The startup entrepreneur faces many choices, not the least among which is whether to choose a form of corporate existence and if so, what form to choose. In recent years, the limited liability company (LLC) and the limited liability partnership (LLP) have emerged as alternatives to traditional incorporation. The LLC and LLP forms are similar in many ways, but differences exist that may make one or the other more suitable for a given business.
Both LLCs and LLPs are governed by the laws of individual states, which dictate the filing requirements for both corporate forms. Generally, LLCs and LLPs both are required to file articles of organization with the secretary of state or similar official and pay the associated filing fee. This fee ranges anywhere from under $50 to over $500, depending on the state. The state may also require the simultaneous filing of an operating agreement for an LLC and a partnership agreement for an LLP, although this is not required in all jurisdictions.
LLCs and LLPs can generally have an unlimited number of owners, who are called "members" in LLCs and "partners" in LLPs. An LLP, however, must have at least two partners, whereas an LLC can have a single member who owns everything and conducts business through one or more employees. An LLP can have employees, as well, but there can be no solely-owned entities.
Both LLCs and LLPs are formed to provide the owners with some sort of protection against suit due to the torts of other members, partners or employees. The difference is that the protection offered to LLP partners may be limited to specific torts, such as negligence, but leave them open to suit for partners' other wrongs such as breach of contract or fraud. Additionally, some states require that each LLP have a "general partner" who has unlimited liability.

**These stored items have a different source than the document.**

-- pv_equiv track=rewrite | github.com/TrellixVulnTeam/paragon_JM5V | main/include/sent.py | allcap_differential
-- ===== SOURCE A (Python) =====
-- def allcap_differential(words):
--
--     is_different = False
--     allcap_words = 0
--     for word in words:
--         if word.isupper():
--             allcap_words += 1
--     cap_differential = len(words) - allcap_words
--     if cap_differential > 0 and cap_differential < len(words):
--         is_different = True
--     return is_different
-- ===== SOURCE B (Python) =====
-- def allcap_differential(words):
--     return any(w.isupper() for w in words) and any(not w.isupper() for w in words)
-- ===== Notes on version B (the rewrite author's own statement) =====
-- stated objective: idiomatic
-- what changed: Replaces the counting loop plus length-differential arithmetic with two short-circuiting existence checks: return True iff both an all-caps word and a non-all-caps word are present.
import Mathlib
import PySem

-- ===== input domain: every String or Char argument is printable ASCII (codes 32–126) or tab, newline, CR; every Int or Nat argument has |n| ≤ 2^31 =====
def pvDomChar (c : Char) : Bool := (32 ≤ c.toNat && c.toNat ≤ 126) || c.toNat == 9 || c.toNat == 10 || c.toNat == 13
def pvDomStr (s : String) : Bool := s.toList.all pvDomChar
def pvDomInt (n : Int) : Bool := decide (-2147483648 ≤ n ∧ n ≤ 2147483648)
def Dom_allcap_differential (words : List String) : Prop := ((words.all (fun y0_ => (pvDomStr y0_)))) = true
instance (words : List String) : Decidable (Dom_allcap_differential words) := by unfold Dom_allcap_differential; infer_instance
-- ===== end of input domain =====

-- B replaces A's counting loop + length-differential arithmetic with two existence checks (idiomatic; same cost).


-- ===== PORT A =====
-- str.isupper(): at least one cased character and no lowercase one (exact on ASCII)
def pyStrIsupper (s : String) : Bool :=
  s.toList.any (fun c => PySem.Chars.isupper c || PySem.Chars.islower c) &&
  s.toList.all (fun c => !PySem.Chars.islower c)

def allcap_differential (words : List String) : Bool :=
  let is_different := false
  let allcap_words : Int := words.foldl (fun n word => if pyStrIsupper word then n + 1 else n) 0
  let cap_differential : Int := (words.length : Int) - allcap_words
  let is_different := if cap_differential > 0 ∧ cap_differential < (words.length : Int) then true else is_different
  is_different

-- ===== PORT B =====
def allcap_differential_alt (words : List String) : Bool :=
  words.any (fun w => pyStrIsupper w) && words.any (fun w => !pyStrIsupper w)

-- ===== PRECONDITION & SPEC =====
def Spec_allcap_differential (words : List String) (out : Bool) : Prop := out = allcap_differential_alt words
instance (words : List String) (out : Bool) : Decidable (Spec_allcap_differential words out) := by unfold Spec_allcap_differential; infer_instance

-- ===== CLAIM (what is proved, stated in full; the proofs are below) =====
def Claim_equal_allcap_differential : Prop := ∀ (words : List String), Dom_allcap_differential words → Spec_allcap_differential words (allcap_differential words)

-- ===== LEMMAS AND PROOFS =====
theorem foldl_count_isupper (words : List String) (i : Int) :
    words.foldl (fun n word => if pyStrIsupper word then n + 1 else n) i
      = i + (words.countP (fun w => pyStrIsupper w) : Int) := by
  induction words generalizing i with
  | nil => simp
  | cons w ws ih =>
    simp only [List.foldl_cons, List.countP_cons, ih]
    by_cases h : pyStrIsupper w = true
    · simp [h]; omega
    · simp [h]

-- ===== VERDICT (by name: the statement is the Claim_ definition above) =====
theorem allcap_differential_spec : Claim_equal_allcap_differential := by
  intro words _
  show allcap_differential words = allcap_differential_alt words
  simp only [allcap_differential, allcap_differential_alt, foldl_count_isupper, zero_add]
  have hsum : words.length = words.countP (fun w => pyStrIsupper w)
      + words.countP (fun w => !pyStrIsupper w) := by
    rw [List.length_eq_countP_add_countP (p := fun w => pyStrIsupper w)]
    congr 1
    apply List.countP_congr; intro a _; simp
  have h1 : words.any (fun w => pyStrIsupper w) = true
      ↔ 0 < words.countP (fun w => pyStrIsupper w) := by
    rw [List.countP_pos_iff, List.any_eq_true]
  have h2 : words.any (fun w => !pyStrIsupper w) = true
      ↔ 0 < words.countP (fun w => !pyStrIsupper w) := by
    rw [List.countP_pos_iff, List.any_eq_true]
  rw [Bool.eq_iff_iff, Bool.and_eq_true, h1, h2]
  split_ifs with h
  · simp only [true_iff]; omega
  · simp only [false_iff]; omega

Both LLCs and LLPs provide their members with "pass-through" tax treatment, which means that the business's profits flow through the company and onto the owners' individual tax returns. This helps members and partners avoid the pitfalls of double taxation that exist with respect to corporations, where the corporation pays corporate tax on its earnings and the shareholders then pay tax on their dividends. Pass-through taxation is a major benefit to organizing as an LLC or LLP as opposed to choosing a traditional corporation.
Why Choose Either
The LLC and LLP are similar and the reasons for choosing one over the other deal chiefly with variations in the law from state to state. Potential partners may not wish to designate one as a general partner with unlimited liability, so in states requiring an LLP to have a general partner, these individuals may organize as an LLC. Certain professionals, such as doctors and lawyers, may not be eligible for LLC organization in every state. As such, a professional organization that could operate as an LLC in one state but not in another may choose the LLP form to enable it to operate in the other state.